Les matériaux utilisés par l’artiste ont en commun qu’ils ont connu le passage du temps, qu’il s’agisse de bois de plage de la Gaspésie, d’argile, de métal rouillé ou de drapeaux tibétains. Pour Madras, le défi que l’artiste se donne est d’utiliser un seul matériau, « uniquement des foulards qui ont appartenu à d’autres, qui ont une histoire. » Un processus à suivre, assurément.

En attendant, l’artiste sera présente le 21 avril lors d’une conférence de Damien Brohon, qui a été inspirée par une citation de l’artiste anglais William Blake qui s’applique tout à fait à Engramme: « Si les portes de la perception étaient nettoyées, chaque chose apparaîtrait à l’homme telle quelle est, c’est-à-dire infinie. » Ce sera l’occasion de lui poser des questions sur son oeuvre, dès 18h30 (soit une heure avant la conférence), et de parcourir Engramme pour une première ou une deuxième fois.

Pour tous les détails sur Engramme et la conférence de Damien Brohon, cliquez ici.
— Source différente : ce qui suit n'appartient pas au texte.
-- pv_equiv track=rewrite | github.com/stefandurlesteanu/Codecool | 5th_TW_week/ERP Stage1/hr/hr.py | get_oldest_person
-- ===== SOURCE A (Python) =====
-- def get_oldest_person(table):
--     """
--     Question: Who is the oldest person?
--
--     Args:
--         table (list): data table to work on
--
--     Returns:
--         list: A list of strings (name or names if there are two more with the same value)
--     """
--     count_for_table = 0
--     list_age = []
--     while count_for_table < len(table):
--
--         list_age.append(table[count_for_table][2])
--         count_for_table += 1
--     max_list_age = max(list_age)
--     name_list = []
--     count_table_age = 0
--     while count_table_age < len(table):
--         if max_list_age == str(table[count_table_age][2]):
--             name_list.append(table[count_table_age][1])
--             count_table_age += 1
--         else:
--             count_table_age += 1
--     return name_list
-- ===== SOURCE B (Python) =====
-- def get_oldest_person(table):
--     """
--     Question: Who is the oldest person?
--
--     Args:
--         table (list): data table to work on
--
--     Returns:
--         list: A list of strings (name or names if there are two more with the same value)
--     """
--     names_by_age = {}
--     for row in table:
--         names_by_age.setdefault(row[2], []).append(row[1])
--     max_age = max(row[2] for row in table)
--     return names_by_age[max_age]
-- ===== Notes on version B (the rewrite author's own statement) =====
-- stated objective: alternative
-- what changed: Replaces A's two index-counting while-loops (collect all ages, then rescan the whole table comparing each age to the max) by one pass that groups names by age in a dict plus a max over the ages, answered by a single dict lookup; Pre_ excludes only inputs where A raises (empty table: ValueError from max; rows shorter than 3: IndexError).
import Mathlib
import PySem

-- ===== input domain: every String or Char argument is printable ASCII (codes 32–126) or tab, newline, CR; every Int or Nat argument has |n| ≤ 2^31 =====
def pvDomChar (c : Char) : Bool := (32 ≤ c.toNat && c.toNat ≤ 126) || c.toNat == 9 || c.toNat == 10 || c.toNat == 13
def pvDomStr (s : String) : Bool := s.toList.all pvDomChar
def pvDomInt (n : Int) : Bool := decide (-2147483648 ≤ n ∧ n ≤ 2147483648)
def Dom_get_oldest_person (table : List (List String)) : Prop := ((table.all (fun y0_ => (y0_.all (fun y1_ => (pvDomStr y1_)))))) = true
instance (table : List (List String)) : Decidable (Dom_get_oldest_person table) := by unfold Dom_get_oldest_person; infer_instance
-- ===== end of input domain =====

-- B replaces A's two index-counting scans (collect ages, rescan comparing to the max) by one
-- grouping pass into a dict keyed by age plus a max over the ages, answered by a single lookup
-- (alternative decomposition, same O(n) cost).


-- ===== PORT A =====
def get_oldest_person (table : List (List String)) : List String :=
  -- while count_for_table < len(table): list_age.append(table[count_for_table][2])
  let list_age := (PySem.List.pyRange 0 (PySem.List.len table)).foldl
      (fun acc i => acc ++ [PySem.List.pyGetD (PySem.List.pyGetD table i []) 2 ""]) []
  -- max_list_age = max(list_age)   (Pre_ excludes the empty table, where Python raises ValueError)
  let max_list_age := (PySem.List.max? list_age (fun x => x)).getD ""
  -- second while loop: append table[i][1] when max_list_age == str(table[i][2])  (str of a string is itself)
  (PySem.List.pyRange 0 (PySem.List.len table)).foldl
      (fun acc i =>
        if max_list_age == PySem.List.pyGetD (PySem.List.pyGetD table i []) 2 "" then
          acc ++ [PySem.List.pyGetD (PySem.List.pyGetD table i []) 1 ""]
        else acc) []

-- ===== PORT B =====
def get_oldest_person_alt (table : List (List String)) : List String :=
  -- for row in table: names_by_age.setdefault(row[2], []).append(row[1])
  let names_by_age := table.foldl
      (fun d row =>
        d.insert (PySem.List.pyGetD row 2 "")
          (d.getD (PySem.List.pyGetD row 2 "") [] ++ [PySem.List.pyGetD row 1 ""]))
      (PySem.Dict.empty : PySem.Dict String (List String))
  -- max_age = max(row[2] for row in table)   (Pre_ excludes the empty table)
  let max_age := (PySem.List.max? (table.map (fun row => PySem.List.pyGetD row 2 "")) (fun x => x)).getD ""
  -- names_by_age[max_age]; on Pre_ the key is always present (max_age is one of the ages),
  -- so Python's KeyError cannot occur and the lookup is exactly the found value
  names_by_age.getD max_age []

-- ===== PRECONDITION & SPEC =====
-- Pre_ excludes exactly the inputs where Python A raises: the empty table (max of an empty
-- list is ValueError) and any row shorter than 3 (row[2] is IndexError).
def Pre_get_oldest_person (table : List (List String)) : Prop :=
  table ≠ [] ∧ ∀ row ∈ table, 3 ≤ row.length
instance (table : List (List String)) : Decidable (Pre_get_oldest_person table) := by
  unfold Pre_get_oldest_person; infer_instance

def pvWitness_get_oldest_person : List (List String) :=
  [["1", "Alice", "34"], ["2", "Bob", "34"], ["3", "Carol", "29"]]

def Spec_get_oldest_person (table : List (List String)) (out : List String) : Prop := out = get_oldest_person_alt table
instance (table : List (List String)) (out : List String) : Decidable (Spec_get_oldest_person table out) := by unfold Spec_get_oldest_person; infer_instance

-- ===== CLAIM (what is proved, stated in full; the proofs are below) =====
def Claim_equal_get_oldest_person : Prop := ∀ (table : List (List String)), Dom_get_oldest_person table → Pre_get_oldest_person table → Spec_get_oldest_person table (get_oldest_person table)

-- ===== LEMMAS AND PROOFS =====

-- getD of B's grouping dict: the names of the rows whose age equals the key, in order.
theorem getD_build_dict (rows : List (List String)) (d : PySem.Dict String (List String)) (k : String) :
    (rows.foldl
      (fun d row =>
        d.insert (PySem.List.pyGetD row 2 "")
          (d.getD (PySem.List.pyGetD row 2 "") [] ++ [PySem.List.pyGetD row 1 ""])) d).getD k []
    = d.getD k [] ++
      (rows.filter (fun r => k == PySem.List.pyGetD r 2 "")).map (fun r => PySem.List.pyGetD r 1 "") := by
  induction rows generalizing d with
  | nil => simp
  | cons r t ih =>
    simp only [List.foldl_cons, List.filter_cons, ih, PySem.Dict.getD_insert]
    by_cases h : k = PySem.List.pyGetD r 2 ""
    · simp [h]
    · simp [h, beq_iff_eq]

-- ===== VERDICT (by name: the statement is the Claim_ definition above) =====
theorem get_oldest_person_spec : Claim_equal_get_oldest_person := by
  intro table _ _
  unfold Spec_get_oldest_person get_oldest_person get_oldest_person_alt
  rw [PySem.List.foldl_pyRange_pyGetD table ([] : List String)
        (fun acc row => acc ++ [PySem.List.pyGetD row 2 ""]) [] le_rfl,
      PySem.List.foldl_pyRange_pyGetD table ([] : List String)
        (fun acc row =>
          if (PySem.List.max? (List.foldl (fun acc row => acc ++ [PySem.List.pyGetD row 2 ""]) []
                (List.drop (Int.toNat 0) table)) (fun x => x)).getD "" == PySem.List.pyGetD row 2 "" then
            acc ++ [PySem.List.pyGetD row 1 ""]
          else acc) [] le_rfl]
  simp only [Int.toNat_zero, List.drop_zero,
    PySem.List.foldl_append_singleton_eq_map, List.nil_append,
    PySem.List.foldl_append_if, getD_build_dict]
  simp [PySem.Dict.getD, PySem.Dict.empty, PySem.Dict.get?]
D’autres artistes inspirés par le bouddhisme qui risquent de vous intéresser:

Sylvain Bouthillette

Artiste multidisciplinaire touchant à la photographie, la peinture, la gravure, l’installation et la danse, Sylvain Bouthillette s’intéresse à travers son art aux notions d’impermanence, l’incertitude et l’instabilité. Son oeuvre oscille entre spiritualité et esthétique punk, une dualité qui rend l’artiste tout à fait unique.

Matthieu Ricard

Connu notamment pour ses nombreux livres sur la philosophie bouddhiste et vivant au Népal depuis presque cinquante ans, Matthieu Ricard est également un photographe de talent. Il est le fils de la peintre Yahne Le Toumelin et du philosophe Jean-François Revel. On peut retrouver ses oeuvres sur son site web.

Robert Ouellet

Artiste peintre dont la quête spirituelle des dernières années l’a amené à réaliser une série sur les Bouddhas, il s’intéresse maintenant aux geishas.

Guy Hamelin

Artiste multidisciplinaire résidant à Montréal, Guy Hamelin est fortement inspiré dans sa pratique par les mandalas bouddhistes.